Task brief
Take the line that has "-- one pass of B's" and all the lines that come after it in the records, and write them out again exactly. Add no other line.

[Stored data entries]

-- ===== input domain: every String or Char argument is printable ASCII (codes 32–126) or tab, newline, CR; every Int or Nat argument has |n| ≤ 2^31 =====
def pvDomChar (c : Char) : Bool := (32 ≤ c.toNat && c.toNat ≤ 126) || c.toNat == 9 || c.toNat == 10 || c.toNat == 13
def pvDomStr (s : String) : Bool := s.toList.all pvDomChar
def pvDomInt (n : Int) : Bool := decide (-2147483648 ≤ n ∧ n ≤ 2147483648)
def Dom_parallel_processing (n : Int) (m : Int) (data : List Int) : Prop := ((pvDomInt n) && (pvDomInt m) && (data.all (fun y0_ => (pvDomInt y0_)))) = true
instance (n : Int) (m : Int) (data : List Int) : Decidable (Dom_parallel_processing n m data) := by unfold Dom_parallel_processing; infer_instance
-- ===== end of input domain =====

-- B keeps one next-free time per thread and picks the earliest (min + index) instead of
-- re-sorting a list of (time, thread) pairs each turn; objective: simpler.

-- ===== PORT A =====
-- one pass of A's loop body: pop thr[0], record, push (end, thread), sort (Python tuple sort = lex)
def ppStepA (data : List Int) (st : List (Int × Int) × List (Int × Int)) (i : Int) :
    List (Int × Int) × List (Int × Int) :=
  match st.2 with
  | [] => st        -- Python raises IndexError on thr.pop(0) here; excluded by Pre_
  | (start, thri) :: rest =>
    (st.1 ++ [(thri, start)],
     PySem.List.sorted2 (rest ++ [(start + PySem.List.pyGetD data i 0, thri)])
       (fun p => p.1) (fun p => p.2))

def parallel_processing (n : Int) (m : Int) (data : List Int) : List (Int × Int) :=
  ((PySem.List.pyRange 0 m 1).foldl (ppStepA data)
    ([], (PySem.List.pyRange 0 n 1).map (fun i => ((0 : Int), i)))).1

-- ===== PORT B =====
-- one pass of B's loop body: start = min(ends); j = ends.index(start); record; ends[j] = start + data[i]
def ppStepB (data : List Int) (st : List (Int × Int) × List Int) (i : Int) :
    List (Int × Int) × List Int :=
  match PySem.List.min? st.2 (fun x => x) with
  | none => st      -- Python raises ValueError on min([]) here; excluded by Pre_
  | some start =>
    let j : Nat := (PySem.List.index? st.2 start).getD 0
    (st.1 ++ [((j : Int), start)],
     PySem.List.pySetD st.2 (j : Int) (start + PySem.List.pyGetD data i 0))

Answer section
-- one pass of B's loop body: start = min(ends); j = ends.index(start); record; ends[j] = start + data[i]
def ppStepB (data : List Int) (st : List (Int × Int) × List Int) (i : Int) :
    List (Int × Int) × List Int :=
  match PySem.List.min? st.2 (fun x => x) with
  | none => st      -- Python raises ValueError on min([]) here; excluded by Pre_
  | some start =>
    let j : Nat := (PySem.List.index? st.2 start).getD 0
    (st.1 ++ [((j : Int), start)],
     PySem.List.pySetD st.2 (j : Int) (start + PySem.List.pyGetD data i 0))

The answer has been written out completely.